> Task statement
For the data below, restate word for word only the lines from the line containing "rw [PySem.List.pyGetD_eq_getElem _ 0 hq1" through the line containing "-- characterisation of A's fold", both ends included.
#### Dataset content
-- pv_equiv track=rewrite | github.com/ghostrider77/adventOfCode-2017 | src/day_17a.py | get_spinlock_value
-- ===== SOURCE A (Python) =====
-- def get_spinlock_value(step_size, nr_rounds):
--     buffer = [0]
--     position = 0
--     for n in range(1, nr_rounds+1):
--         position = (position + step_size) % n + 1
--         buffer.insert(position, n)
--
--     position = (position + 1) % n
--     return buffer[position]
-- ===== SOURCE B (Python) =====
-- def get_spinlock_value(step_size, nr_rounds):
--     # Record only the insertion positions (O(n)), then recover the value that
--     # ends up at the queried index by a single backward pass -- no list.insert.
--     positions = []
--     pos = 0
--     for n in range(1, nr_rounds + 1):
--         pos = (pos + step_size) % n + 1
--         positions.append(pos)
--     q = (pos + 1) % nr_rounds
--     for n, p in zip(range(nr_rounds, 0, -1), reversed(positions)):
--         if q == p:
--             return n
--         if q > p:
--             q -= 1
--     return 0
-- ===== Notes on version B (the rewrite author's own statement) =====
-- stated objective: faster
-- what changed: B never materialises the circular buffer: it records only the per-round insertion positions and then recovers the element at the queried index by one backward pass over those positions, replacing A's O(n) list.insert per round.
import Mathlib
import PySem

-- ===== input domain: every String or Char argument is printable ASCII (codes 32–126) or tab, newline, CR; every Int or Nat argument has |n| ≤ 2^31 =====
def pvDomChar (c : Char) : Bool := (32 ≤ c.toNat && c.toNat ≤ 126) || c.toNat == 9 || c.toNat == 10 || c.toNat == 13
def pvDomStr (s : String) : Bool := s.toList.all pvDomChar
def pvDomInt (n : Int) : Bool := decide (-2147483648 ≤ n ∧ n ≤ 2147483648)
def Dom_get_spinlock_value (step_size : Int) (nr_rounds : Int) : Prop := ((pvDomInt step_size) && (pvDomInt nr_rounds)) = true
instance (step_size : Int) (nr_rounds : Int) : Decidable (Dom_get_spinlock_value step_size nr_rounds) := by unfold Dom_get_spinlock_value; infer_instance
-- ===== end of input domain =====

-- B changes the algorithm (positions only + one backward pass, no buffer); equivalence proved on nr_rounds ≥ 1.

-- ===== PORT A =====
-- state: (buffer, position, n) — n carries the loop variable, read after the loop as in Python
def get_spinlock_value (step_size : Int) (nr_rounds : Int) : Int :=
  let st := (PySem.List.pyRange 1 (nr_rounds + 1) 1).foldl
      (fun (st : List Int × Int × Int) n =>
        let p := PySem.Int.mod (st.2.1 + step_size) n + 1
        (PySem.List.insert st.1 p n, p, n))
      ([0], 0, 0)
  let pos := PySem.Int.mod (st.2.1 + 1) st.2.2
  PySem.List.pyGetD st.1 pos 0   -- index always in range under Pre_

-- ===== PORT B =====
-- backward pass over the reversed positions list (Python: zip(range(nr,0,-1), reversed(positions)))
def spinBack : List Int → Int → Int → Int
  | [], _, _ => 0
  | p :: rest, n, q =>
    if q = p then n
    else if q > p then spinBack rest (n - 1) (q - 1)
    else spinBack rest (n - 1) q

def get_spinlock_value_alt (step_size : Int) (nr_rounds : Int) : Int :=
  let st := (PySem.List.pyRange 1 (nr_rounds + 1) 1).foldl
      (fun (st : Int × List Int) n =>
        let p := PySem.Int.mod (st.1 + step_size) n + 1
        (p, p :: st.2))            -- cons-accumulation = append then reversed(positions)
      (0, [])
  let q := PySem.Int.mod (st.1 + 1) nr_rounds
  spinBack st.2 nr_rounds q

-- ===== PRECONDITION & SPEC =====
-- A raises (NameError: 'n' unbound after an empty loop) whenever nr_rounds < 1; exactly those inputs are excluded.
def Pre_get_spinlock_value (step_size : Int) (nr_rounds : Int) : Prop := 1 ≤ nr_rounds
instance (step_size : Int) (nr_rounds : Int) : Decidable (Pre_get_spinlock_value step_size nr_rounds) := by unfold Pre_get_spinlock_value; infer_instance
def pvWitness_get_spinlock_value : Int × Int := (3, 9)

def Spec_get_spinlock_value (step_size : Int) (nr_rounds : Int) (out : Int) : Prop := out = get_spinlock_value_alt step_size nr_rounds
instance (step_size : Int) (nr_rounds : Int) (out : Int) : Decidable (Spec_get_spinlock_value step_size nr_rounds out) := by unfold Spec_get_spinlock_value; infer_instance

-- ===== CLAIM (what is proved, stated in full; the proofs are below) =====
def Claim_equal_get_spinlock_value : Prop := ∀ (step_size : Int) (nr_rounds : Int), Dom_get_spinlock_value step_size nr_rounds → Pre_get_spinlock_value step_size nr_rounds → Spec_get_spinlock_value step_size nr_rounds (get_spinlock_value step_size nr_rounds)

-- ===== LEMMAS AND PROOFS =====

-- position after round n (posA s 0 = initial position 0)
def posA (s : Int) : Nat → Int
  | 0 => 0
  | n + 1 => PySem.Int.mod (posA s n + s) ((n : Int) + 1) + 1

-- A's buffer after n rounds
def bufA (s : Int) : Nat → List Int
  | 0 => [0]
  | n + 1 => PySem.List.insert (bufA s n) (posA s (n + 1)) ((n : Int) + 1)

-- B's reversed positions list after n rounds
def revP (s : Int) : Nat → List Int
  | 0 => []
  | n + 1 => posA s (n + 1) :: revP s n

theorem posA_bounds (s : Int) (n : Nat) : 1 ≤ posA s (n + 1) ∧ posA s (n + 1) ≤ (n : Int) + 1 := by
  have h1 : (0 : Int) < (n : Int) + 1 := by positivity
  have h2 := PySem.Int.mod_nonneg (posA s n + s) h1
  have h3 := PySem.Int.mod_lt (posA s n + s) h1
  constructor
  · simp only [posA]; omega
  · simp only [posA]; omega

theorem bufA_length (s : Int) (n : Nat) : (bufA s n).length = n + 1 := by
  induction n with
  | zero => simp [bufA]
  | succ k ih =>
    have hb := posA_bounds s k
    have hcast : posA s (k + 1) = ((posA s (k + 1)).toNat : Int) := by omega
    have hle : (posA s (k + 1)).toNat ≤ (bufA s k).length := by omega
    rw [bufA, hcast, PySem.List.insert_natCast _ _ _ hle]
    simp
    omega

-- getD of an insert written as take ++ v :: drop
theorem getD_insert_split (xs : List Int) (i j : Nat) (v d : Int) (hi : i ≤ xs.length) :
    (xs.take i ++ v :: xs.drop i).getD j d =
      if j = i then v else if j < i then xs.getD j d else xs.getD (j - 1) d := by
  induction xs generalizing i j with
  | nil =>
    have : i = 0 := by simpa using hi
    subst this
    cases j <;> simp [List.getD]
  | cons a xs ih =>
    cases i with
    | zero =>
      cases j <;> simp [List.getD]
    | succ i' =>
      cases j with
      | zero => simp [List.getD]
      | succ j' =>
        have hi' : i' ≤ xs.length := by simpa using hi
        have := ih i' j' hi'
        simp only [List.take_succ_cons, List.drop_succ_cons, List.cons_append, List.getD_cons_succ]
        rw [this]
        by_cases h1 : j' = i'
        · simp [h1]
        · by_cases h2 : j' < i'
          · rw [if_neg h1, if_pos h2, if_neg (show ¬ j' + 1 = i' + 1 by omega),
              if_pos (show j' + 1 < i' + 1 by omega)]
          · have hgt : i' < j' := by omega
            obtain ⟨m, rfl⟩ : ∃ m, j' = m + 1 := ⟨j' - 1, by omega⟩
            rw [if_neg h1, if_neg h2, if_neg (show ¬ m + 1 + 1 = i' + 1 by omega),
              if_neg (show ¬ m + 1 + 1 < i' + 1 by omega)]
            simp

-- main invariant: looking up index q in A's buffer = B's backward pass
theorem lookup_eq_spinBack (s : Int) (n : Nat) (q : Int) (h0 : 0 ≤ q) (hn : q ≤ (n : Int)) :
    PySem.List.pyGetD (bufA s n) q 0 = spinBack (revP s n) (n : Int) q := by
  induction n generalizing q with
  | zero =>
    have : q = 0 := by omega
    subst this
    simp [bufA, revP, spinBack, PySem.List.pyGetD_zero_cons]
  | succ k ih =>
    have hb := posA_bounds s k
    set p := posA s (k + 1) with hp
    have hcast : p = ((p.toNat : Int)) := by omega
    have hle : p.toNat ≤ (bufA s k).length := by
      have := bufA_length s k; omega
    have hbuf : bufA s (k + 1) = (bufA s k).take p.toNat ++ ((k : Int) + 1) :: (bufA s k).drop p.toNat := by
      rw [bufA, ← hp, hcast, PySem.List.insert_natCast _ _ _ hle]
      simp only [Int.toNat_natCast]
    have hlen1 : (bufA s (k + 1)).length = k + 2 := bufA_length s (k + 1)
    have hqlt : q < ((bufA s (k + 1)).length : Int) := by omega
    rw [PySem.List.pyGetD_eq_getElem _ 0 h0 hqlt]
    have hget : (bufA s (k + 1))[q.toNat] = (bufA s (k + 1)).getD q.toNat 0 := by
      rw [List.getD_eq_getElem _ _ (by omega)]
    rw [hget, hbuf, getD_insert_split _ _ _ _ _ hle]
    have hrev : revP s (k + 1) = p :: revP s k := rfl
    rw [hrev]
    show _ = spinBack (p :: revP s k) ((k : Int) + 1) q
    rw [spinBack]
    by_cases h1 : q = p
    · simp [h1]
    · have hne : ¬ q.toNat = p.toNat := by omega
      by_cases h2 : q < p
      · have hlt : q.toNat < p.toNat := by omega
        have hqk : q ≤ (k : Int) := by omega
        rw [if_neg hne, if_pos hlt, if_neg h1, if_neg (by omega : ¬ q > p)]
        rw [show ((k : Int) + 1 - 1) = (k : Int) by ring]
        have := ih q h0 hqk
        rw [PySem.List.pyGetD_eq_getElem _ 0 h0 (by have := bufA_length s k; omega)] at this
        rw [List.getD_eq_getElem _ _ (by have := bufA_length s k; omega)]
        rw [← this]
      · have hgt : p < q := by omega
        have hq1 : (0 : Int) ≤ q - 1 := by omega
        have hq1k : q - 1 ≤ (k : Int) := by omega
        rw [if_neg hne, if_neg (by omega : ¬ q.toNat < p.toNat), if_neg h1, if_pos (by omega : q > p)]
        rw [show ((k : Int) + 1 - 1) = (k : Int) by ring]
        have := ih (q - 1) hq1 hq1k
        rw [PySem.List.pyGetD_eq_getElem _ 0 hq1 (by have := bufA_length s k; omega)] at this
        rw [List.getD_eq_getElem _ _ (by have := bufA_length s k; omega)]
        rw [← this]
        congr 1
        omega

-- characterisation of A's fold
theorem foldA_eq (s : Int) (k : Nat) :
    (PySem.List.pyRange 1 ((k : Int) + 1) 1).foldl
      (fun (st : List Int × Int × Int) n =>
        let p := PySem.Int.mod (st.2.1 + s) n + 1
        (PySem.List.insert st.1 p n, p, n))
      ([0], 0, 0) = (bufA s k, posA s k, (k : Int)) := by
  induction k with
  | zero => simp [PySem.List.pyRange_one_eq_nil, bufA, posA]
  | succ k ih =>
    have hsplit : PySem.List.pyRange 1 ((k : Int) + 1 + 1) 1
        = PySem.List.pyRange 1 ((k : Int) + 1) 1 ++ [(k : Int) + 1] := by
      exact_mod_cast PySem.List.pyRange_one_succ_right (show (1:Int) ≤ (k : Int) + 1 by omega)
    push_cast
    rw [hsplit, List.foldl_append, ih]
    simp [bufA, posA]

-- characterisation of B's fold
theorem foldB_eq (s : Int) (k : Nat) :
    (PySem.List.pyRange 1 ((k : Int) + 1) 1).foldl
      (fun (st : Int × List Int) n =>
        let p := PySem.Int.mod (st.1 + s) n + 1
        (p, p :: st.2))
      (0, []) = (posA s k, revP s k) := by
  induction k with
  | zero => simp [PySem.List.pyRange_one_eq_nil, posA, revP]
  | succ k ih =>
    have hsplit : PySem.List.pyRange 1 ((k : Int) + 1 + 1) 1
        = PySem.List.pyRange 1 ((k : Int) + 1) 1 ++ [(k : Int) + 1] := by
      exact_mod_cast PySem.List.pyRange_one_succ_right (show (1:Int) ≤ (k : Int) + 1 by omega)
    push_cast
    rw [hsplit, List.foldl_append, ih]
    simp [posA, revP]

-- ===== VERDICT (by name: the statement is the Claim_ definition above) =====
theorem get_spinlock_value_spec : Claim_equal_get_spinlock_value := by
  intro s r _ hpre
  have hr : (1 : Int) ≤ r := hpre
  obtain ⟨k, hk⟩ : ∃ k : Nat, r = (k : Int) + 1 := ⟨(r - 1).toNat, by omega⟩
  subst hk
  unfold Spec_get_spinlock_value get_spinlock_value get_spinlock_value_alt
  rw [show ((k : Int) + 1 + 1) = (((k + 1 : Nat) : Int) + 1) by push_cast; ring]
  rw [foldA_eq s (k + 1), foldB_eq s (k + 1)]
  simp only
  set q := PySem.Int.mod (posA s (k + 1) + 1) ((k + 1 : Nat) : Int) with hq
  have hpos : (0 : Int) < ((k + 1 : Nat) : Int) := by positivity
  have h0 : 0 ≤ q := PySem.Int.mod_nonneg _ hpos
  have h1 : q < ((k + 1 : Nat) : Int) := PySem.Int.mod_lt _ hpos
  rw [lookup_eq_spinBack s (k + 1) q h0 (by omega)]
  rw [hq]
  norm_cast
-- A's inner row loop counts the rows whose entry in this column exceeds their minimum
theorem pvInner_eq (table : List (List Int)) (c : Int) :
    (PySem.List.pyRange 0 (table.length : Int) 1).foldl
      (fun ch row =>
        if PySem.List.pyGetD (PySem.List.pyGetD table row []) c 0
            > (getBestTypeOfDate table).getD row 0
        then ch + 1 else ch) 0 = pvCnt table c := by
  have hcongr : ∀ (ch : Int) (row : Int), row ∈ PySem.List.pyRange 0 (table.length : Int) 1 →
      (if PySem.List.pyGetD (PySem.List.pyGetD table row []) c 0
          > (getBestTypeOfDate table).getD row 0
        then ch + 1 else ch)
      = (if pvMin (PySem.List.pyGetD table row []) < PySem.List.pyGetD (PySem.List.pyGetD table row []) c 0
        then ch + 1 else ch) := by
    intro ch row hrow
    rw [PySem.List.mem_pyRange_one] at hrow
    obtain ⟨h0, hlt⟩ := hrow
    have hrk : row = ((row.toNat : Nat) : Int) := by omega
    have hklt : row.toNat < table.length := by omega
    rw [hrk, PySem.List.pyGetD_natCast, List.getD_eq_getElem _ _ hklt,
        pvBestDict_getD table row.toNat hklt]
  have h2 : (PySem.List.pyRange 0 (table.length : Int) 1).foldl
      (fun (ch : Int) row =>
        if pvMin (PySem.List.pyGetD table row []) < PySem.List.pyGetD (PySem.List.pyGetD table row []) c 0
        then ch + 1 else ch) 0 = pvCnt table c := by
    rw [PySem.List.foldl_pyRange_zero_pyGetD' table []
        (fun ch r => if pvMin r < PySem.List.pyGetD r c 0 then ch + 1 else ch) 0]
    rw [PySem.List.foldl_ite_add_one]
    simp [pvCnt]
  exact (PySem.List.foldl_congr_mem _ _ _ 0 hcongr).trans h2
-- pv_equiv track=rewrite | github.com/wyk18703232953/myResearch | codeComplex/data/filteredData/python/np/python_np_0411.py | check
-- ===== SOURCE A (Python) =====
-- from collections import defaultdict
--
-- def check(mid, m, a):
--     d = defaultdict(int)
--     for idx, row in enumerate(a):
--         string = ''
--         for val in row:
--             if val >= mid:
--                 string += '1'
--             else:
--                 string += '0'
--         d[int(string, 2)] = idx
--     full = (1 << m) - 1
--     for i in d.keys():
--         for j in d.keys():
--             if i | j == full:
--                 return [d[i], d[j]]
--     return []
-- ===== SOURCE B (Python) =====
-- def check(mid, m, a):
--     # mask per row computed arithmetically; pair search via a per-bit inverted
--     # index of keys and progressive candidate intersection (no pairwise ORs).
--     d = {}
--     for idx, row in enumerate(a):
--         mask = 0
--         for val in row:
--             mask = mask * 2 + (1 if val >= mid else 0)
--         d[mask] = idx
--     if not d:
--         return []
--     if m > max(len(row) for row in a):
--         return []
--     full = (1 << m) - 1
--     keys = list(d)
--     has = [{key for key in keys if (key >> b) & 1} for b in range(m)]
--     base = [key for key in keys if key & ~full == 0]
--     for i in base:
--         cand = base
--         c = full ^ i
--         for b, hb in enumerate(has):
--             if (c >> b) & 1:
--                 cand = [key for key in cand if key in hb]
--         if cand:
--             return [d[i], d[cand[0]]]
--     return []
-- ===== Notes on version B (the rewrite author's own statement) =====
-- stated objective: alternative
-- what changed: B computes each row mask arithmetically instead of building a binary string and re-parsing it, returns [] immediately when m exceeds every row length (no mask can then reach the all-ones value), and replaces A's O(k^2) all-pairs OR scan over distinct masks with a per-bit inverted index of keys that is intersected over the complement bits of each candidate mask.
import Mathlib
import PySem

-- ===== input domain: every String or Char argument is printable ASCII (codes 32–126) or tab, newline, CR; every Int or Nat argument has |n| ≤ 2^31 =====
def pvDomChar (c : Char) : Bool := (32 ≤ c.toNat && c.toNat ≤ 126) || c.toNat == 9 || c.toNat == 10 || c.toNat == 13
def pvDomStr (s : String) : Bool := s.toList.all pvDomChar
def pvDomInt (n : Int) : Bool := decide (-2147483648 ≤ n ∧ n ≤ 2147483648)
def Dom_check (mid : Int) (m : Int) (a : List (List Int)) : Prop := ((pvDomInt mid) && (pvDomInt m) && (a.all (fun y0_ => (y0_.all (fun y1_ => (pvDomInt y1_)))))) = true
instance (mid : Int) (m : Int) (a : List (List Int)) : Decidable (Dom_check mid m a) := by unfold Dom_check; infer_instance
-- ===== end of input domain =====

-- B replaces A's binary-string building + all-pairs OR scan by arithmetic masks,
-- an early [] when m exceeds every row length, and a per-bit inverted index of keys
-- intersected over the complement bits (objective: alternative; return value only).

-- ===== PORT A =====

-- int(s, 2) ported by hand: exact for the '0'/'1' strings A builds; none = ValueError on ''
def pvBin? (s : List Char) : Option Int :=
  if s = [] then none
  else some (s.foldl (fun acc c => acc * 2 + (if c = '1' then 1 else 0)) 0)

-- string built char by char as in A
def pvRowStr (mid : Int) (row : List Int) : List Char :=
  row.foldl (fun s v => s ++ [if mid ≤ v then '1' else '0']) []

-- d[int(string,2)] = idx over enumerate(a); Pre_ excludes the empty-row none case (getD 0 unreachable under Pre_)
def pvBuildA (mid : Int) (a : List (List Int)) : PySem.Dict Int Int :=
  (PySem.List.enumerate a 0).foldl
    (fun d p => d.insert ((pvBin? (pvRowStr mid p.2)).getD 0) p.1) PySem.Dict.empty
########
> Task response
        rw [PySem.List.pyGetD_eq_getElem _ 0 hq1 (by have := bufA_length s k; omega)] at this
        rw [List.getD_eq_getElem _ _ (by have := bufA_length s k; omega)]
        rw [← this]
        congr 1
        omega

-- characterisation of A's fold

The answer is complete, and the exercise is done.